不沾衣的解药?
众人不约而同地望向唐星,有稍懂灵力者倒吸一口凉气,倘若唐星是从这金丹五足马手下抢出解药,说她是天神转世都不为过!
瞬息间已有巨大的威压铺天盖地,客栈门前酒旗被生生吹成碎片。在一众慌张声中,龙鸣剑迎风长啸,仿佛迫不及待要为主人立功斩妖。
战斗一触即发,程澈第一个从三楼跃下,一瞬拔刀目光凛然,无人注意就在此时,她眼底那隐约黑气消散的一干二净。
宁如月急急赶来,刚要挥剑,却被制止了。
沈放舟手握龙鸣,眸光沉稳:“小心不要靠近,五足马有奇毒,你们只有筑基圆满的修为,倘若吸入即是危在旦夕。”
宁如月气笑了:“沈放舟,难道你不是筑基圆满?”
还未来得及出口反驳,沈放舟却觉身边又站了一人。
她转头,正见满身干涸血色的唐星手持那半截长剑,见她望来脊背更直,只低声:“一人做事一人当,我来。”
五足马狞笑,厚沉如铁的马掌轻而易举地将地面翻裂。它闻言面色沉沉,话几乎是如磨墨般生生挤出:
“原来偷去解药的只是个凡人!放心,你们一个都跑不了!区区筑基圆满,这座客栈都得给我陪葬!”
唐星咬牙向前迈出一步:“偷药的是我,我们去江边决斗!”
她说完这话便迅速将一个小瓶子塞给沈放舟,神色坚定:
“我知道你们是修士,但是没有无缘无故出现在山中的修士,你们没必要为了我在这里浪费灵力甚至搭上本该能救更多人的性命。拿着不沾衣快逃,权当我的不情之请罢!”
沈放舟凝视着唐星:“你只是个凡人。”
唐星顿了顿,她抬眸望着沈放舟,眼中璨色更亮:“我也曾险些为剑修——可惜有人说的我资质低劣不足修仙。
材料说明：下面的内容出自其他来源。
-- pv_equiv track=rewrite | github.com/MovingJu/aaesongie | Lee/python/application/visualizer/bar.py | amount_separator
-- ===== SOURCE A (Python) =====
-- def amount_separator(li):
--     thresholds = [2000, 5000, 10000, 30000, 50000, 100000, 200000, 500000, 1000000]
--
--     ret_summed_li = []
--     ret_li = [[] for _ in thresholds]
--
--     for val in li:
--         val = abs(val)
--         for i, threshold in enumerate(thresholds):
--             if val <= threshold:
--                 ret_li[i].append(val)
--                 break
--
--     for val in ret_li:
--         ret_summed_li.append(int(sum(val)))
--
--     return ret_summed_li
-- ===== SOURCE B (Python) =====
-- import bisect
--
-- def amount_separator(li):
--     thresholds = [2000, 5000, 10000, 30000, 50000, 100000, 200000, 500000, 1000000]
--     sums = [0] * len(thresholds)
--     for val in li:
--         v = abs(val)
--         i = bisect.bisect_left(thresholds, v)
--         if i < len(thresholds):
--             sums[i] += v
--     return [int(s) for s in sums]
-- ===== Notes on version B (the rewrite author's own statement) =====
-- stated objective: idiomatic
-- what changed: Replaces A's per-value linear scan over the thresholds that appends into nine per-bin lists summed afterwards with a bisect_left binary search that accumulates directly into a running-sums list, never materialising the bins.
import Mathlib
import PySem

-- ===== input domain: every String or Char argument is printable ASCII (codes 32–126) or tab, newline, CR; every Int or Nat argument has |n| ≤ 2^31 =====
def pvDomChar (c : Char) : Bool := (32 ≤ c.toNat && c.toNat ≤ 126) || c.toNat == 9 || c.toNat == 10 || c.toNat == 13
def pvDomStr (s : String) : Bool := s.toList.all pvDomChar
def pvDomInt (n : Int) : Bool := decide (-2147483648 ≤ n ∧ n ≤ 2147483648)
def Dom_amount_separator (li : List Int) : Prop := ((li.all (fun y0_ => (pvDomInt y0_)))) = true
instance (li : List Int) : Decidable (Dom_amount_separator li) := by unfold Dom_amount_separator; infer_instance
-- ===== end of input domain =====

-- B replaces A's per-value linear scan over the thresholds (building nine bucket lists that are
-- summed afterwards) by a bisect_left binary search that adds directly into a running-sums list
-- (objective: idiomatic/alternative; same asymptotic cost for this fixed threshold list).

-- ===== PORT A =====
-- the Python thresholds list
def pvThresholds : List Int := [2000, 5000, 10000, 30000, 50000, 100000, 200000, 500000, 1000000]

-- A's inner `for i, threshold in enumerate(thresholds): if val <= threshold: …; break`:
-- walk the thresholds in order, returning the index of the first one with v ≤ threshold.
def amountSepFind : List Int → Int → Nat → Option Nat
  | [], _, _ => none
  | t :: ts, v, i => if v ≤ t then some i else amountSepFind ts v (i + 1)

-- one iteration of A's outer loop: append |val| to the bucket found (or do nothing on no break)
def amountSepStepA (acc : List (List Int)) (val : Int) : List (List Int) :=
  match amountSepFind pvThresholds |val| 0 with
  | some i => acc.set i (acc.getD i [] ++ [|val|])
  | none => acc

def amount_separator (li : List Int) : List Int :=
  let retLi := li.foldl amountSepStepA (pvThresholds.map (fun _ => []))
  retLi.map (fun l => l.sum)  -- int(sum(val)) on ints is the sum

-- ===== PORT B =====
-- bisect.bisect_left as CPython implements it: binary search with lo/hi; mid is always in
-- range when it is read, so getD with a default is exact there.
def bisectGo (a : List Int) (x : Int) (lo hi : Nat) : Nat :=
  if _h : lo < hi then
    if a.getD ((lo + hi) / 2) 0 < x then bisectGo a x ((lo + hi) / 2 + 1) hi
    else bisectGo a x lo ((lo + hi) / 2)
  else lo
termination_by hi - lo
decreasing_by all_goals omega

def bisectLeft (a : List Int) (x : Int) : Nat := bisectGo a x 0 a.length

-- one iteration of B's loop: locate the bucket by binary search, add into the running sum
def amountSepStepB (sums : List Int) (val : Int) : List Int :=
  if bisectLeft pvThresholds |val| < pvThresholds.length then
    sums.set (bisectLeft pvThresholds |val|)
      (sums.getD (bisectLeft pvThresholds |val|) 0 + |val|)
  else sums

def amount_separator_alt (li : List Int) : List Int :=
  let sums := li.foldl amountSepStepB (List.replicate pvThresholds.length 0)
  sums.map (fun s => s)  -- [int(s) for s in sums]

-- ===== PRECONDITION & SPEC =====
def Spec_amount_separator (li : List Int) (out : List Int) : Prop := out = amount_separator_alt li
instance (li : List Int) (out : List Int) : Decidable (Spec_amount_separator li out) := by unfold Spec_amount_separator; infer_instance

-- ===== CLAIM (what is proved, stated in full; the proofs are below) =====
def Claim_equal_amount_separator : Prop := ∀ (li : List Int), Dom_amount_separator li → Spec_amount_separator li (amount_separator li)

-- ===== LEMMAS AND PROOFS =====

-- closed-form bucket index used only by the proofs
def pvCls (v : Int) : Nat :=
  if v ≤ 2000 then 0 else if v ≤ 5000 then 1 else if v ≤ 10000 then 2
  else if v ≤ 30000 then 3 else if v ≤ 50000 then 4 else if v ≤ 100000 then 5
  else if v ≤ 200000 then 6 else if v ≤ 500000 then 7 else if v ≤ 1000000 then 8 else 9

lemma bisectGo_unfold (a : List Int) (x : Int) (lo hi : Nat) :
    bisectGo a x lo hi =
      if lo < hi then
        (if a.getD ((lo + hi) / 2) 0 < x then bisectGo a x ((lo + hi) / 2 + 1) hi
         else bisectGo a x lo ((lo + hi) / 2))
      else lo := by
  rw [bisectGo]
  simp [dite_eq_ite]

-- invariant of the binary search: on a monotone list it ends at the boundary between
-- elements < x and elements ≥ x
lemma bisectGo_inv (a : List Int) (x : Int)
    (hmono : ∀ i j : Nat, i ≤ j → j < a.length → a.getD i 0 ≤ a.getD j 0) :
    ∀ (n lo hi : Nat), hi - lo ≤ n → hi ≤ a.length →
      (∀ j, j < lo → a.getD j 0 < x) →
      (∀ j, hi ≤ j → j < a.length → ¬ a.getD j 0 < x) →
      (∀ j, j < bisectGo a x lo hi → a.getD j 0 < x) ∧
      (∀ j, bisectGo a x lo hi ≤ j → j < a.length → ¬ a.getD j 0 < x) ∧
      bisectGo a x lo hi ≤ max lo hi := by
  intro n
  induction n with
  | zero =>
      intro lo hi hn hhi hlo h2
      have hnl : ¬ lo < hi := by omega
      rw [bisectGo_unfold]
      simp only [hnl, if_false]
      exact ⟨hlo, fun j hj hjl => h2 j (by omega) hjl, by omega⟩
  | succ n ih =>
      intro lo hi hn hhi hlo h2
      rw [bisectGo_unfold]
      by_cases h : lo < hi
      · simp only [h, if_true]
        have hmidlt : (lo + hi) / 2 < hi := by omega
        have hmidge : lo ≤ (lo + hi) / 2 := by omega
        by_cases hx : a.getD ((lo + hi) / 2) 0 < x
        · simp only [hx, if_true]
          have hlo' : ∀ j, j < (lo + hi) / 2 + 1 → a.getD j 0 < x := by
            intro j hj
            have := hmono j ((lo + hi) / 2) (by omega) (by omega)
            omega
          obtain ⟨p1, p2, p3⟩ := ih ((lo + hi) / 2 + 1) hi (by omega) hhi hlo' h2
          exact ⟨p1, p2, by omega⟩
        · simp only [hx, if_false]
          have h2' : ∀ j, (lo + hi) / 2 ≤ j → j < a.length → ¬ a.getD j 0 < x := by
            intro j hj hjl
            have := hmono ((lo + hi) / 2) j hj hjl
            omega
          obtain ⟨p1, p2, p3⟩ := ih lo ((lo + hi) / 2) (by omega) (by omega) hlo h2'
          exact ⟨p1, p2, by omega⟩
      · simp only [h, if_false]
        exact ⟨hlo, fun j hj hjl => h2 j (by omega) hjl, by omega⟩

lemma bisect_eq_cls (v : Int) : bisectLeft pvThresholds v = pvCls v := by
  have hmono : ∀ i j : Nat, i ≤ j → j < pvThresholds.length →
      pvThresholds.getD i 0 ≤ pvThresholds.getD j 0 := by
    intro i j hij hj
    have hj9 : j < 9 := by simpa [pvThresholds] using hj
    interval_cases j <;> interval_cases i <;> norm_num [pvThresholds]
  have hL : pvThresholds.length = 9 := by decide
  obtain ⟨A, B, hr⟩ := bisectGo_inv pvThresholds v hmono 9 0 9 (by omega) (by omega)
    (fun j hj => absurd hj (Nat.not_lt_zero j))
    (fun j h1 h2 => absurd h1 (by omega))
  have hbl : bisectLeft pvThresholds v = bisectGo pvThresholds v 0 9 := by
    unfold bisectLeft; rw [hL]
  rw [hbl] at *
  set r := bisectGo pvThresholds v 0 9 with hrdef
  have A0 : 0 < r → (2000 : Int) < v := fun h => by simpa [pvThresholds] using A 0 h
  have A1 : 1 < r → (5000 : Int) < v := fun h => by simpa [pvThresholds] using A 1 h
  have A2 : 2 < r → (10000 : Int) < v := fun h => by simpa [pvThresholds] using A 2 h
  have A3 : 3 < r → (30000 : Int) < v := fun h => by simpa [pvThresholds] using A 3 h
  have A4 : 4 < r → (50000 : Int) < v := fun h => by simpa [pvThresholds] using A 4 h
  have A5 : 5 < r → (100000 : Int) < v := fun h => by simpa [pvThresholds] using A 5 h
  have A6 : 6 < r → (200000 : Int) < v := fun h => by simpa [pvThresholds] using A 6 h
  have A7 : 7 < r → (500000 : Int) < v := fun h => by simpa [pvThresholds] using A 7 h
  have A8 : 8 < r → (1000000 : Int) < v := fun h => by simpa [pvThresholds] using A 8 h
  have B0 : r ≤ 0 → v ≤ (2000 : Int) := fun h => by
    have := B 0 h (by omega); simp [pvThresholds] at this; omega
  have B1 : r ≤ 1 → v ≤ (5000 : Int) := fun h => by
    have := B 1 h (by omega); simp [pvThresholds] at this; omega
  have B2 : r ≤ 2 → v ≤ (10000 : Int) := fun h => by
    have := B 2 h (by omega); simp [pvThresholds] at this; omega
  have B3 : r ≤ 3 → v ≤ (30000 : Int) := fun h => by
    have := B 3 h (by omega); simp [pvThresholds] at this; omega
  have B4 : r ≤ 4 → v ≤ (50000 : Int) := fun h => by
    have := B 4 h (by omega); simp [pvThresholds] at this; omega
  have B5 : r ≤ 5 → v ≤ (100000 : Int) := fun h => by
    have := B 5 h (by omega); simp [pvThresholds] at this; omega
  have B6 : r ≤ 6 → v ≤ (200000 : Int) := fun h => by
    have := B 6 h (by omega); simp [pvThresholds] at this; omega
  have B7 : r ≤ 7 → v ≤ (500000 : Int) := fun h => by
    have := B 7 h (by omega); simp [pvThresholds] at this; omega
  have B8 : r ≤ 8 → v ≤ (1000000 : Int) := fun h => by
    have := B 8 h (by omega); simp [pvThresholds] at this; omega
  have hr9 : r ≤ 9 := by omega
  unfold pvCls
  split_ifs <;> omega

lemma find_eq_cls (v : Int) :
    amountSepFind pvThresholds v 0 = if pvCls v < 9 then some (pvCls v) else none := by
  unfold pvThresholds pvCls
  simp only [amountSepFind]
  split_ifs <;> first | rfl | omega

lemma step_eq (acc : List (List Int)) (h : acc.length = 9) (val : Int) :
    amountSepStepB (acc.map List.sum) val = (amountSepStepA acc val).map List.sum := by
  unfold amountSepStepA amountSepStepB
  rw [bisect_eq_cls, find_eq_cls]
  have hT : pvThresholds.length = 9 := by decide
  by_cases hc : pvCls |val| < 9
  · simp only [hc, hT, if_pos]
    have hlt : pvCls |val| < acc.length := by omega
    have hgd : (acc.map List.sum).getD (pvCls |val|) 0 = List.sum (acc.getD (pvCls |val|) []) := by
      rw [List.getD_eq_getElem?_getD, List.getD_eq_getElem?_getD, List.getElem?_map]
      rw [List.getElem?_eq_getElem hlt]
      simp
    rw [hgd, List.map_set]
    simp [List.sum_append, Int.add_comm]
  · simp [hc, hT]

lemma stepA_len (acc : List (List Int)) (val : Int) :
    (amountSepStepA acc val).length = acc.length := by
  unfold amountSepStepA
  cases amountSepFind pvThresholds |val| 0 <;> simp

lemma fold_eq (li : List Int) (acc : List (List Int)) (h : acc.length = 9) :
    li.foldl amountSepStepB (acc.map List.sum) = (li.foldl amountSepStepA acc).map List.sum := by
  induction li generalizing acc with
  | nil => simp
  | cons x xs ih =>
      simp only [List.foldl_cons]
      rw [step_eq acc h x, ih _ (by rw [stepA_len]; exact h)]

-- ===== VERDICT (by name: the statement is the Claim_ definition above) =====
theorem amount_separator_spec : Claim_equal_amount_separator := by
  intro li _
  unfold Spec_amount_separator amount_separator amount_separator_alt
  have hinit : (List.replicate pvThresholds.length (0 : Int)) =
      (pvThresholds.map (fun _ => ([] : List Int))).map List.sum := by decide
  rw [hinit, fold_eq _ _ (by decide)]
  simp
阁下不必担心,我是武者,以死为代价,至少能拦它二十余息,只可惜今日欠的酒,要到来生还了。”
系统沉默片刻:“你们人类还真是有趣。”
可这几句话已经足够消耗时间,就在此时远方传出浩浩水声。魔将狰狞而笑:“你们谁也别想走!”
但见无数江水凝成纯粹的冰刃,正如暴雨梨花般倾斜而来,唐星瞳孔猛缩欲要前迎:
“叮咚——”
龙鸣出手!那原本唯有金丹才可外放的精纯剑气咆哮如金狮,狂吼着吞下所有冰刃。
“朋友,有事须得提醒你,也许你当初被骗了。”
“剑阁不看资质,只看心性,”沈放舟青衫飘荡,她倚剑长笑,“倘如阁下还有意学剑,请来蜀地,届时尽管报我的名姓,那欠下的一壶酒,不妨在小金山上还我罢!”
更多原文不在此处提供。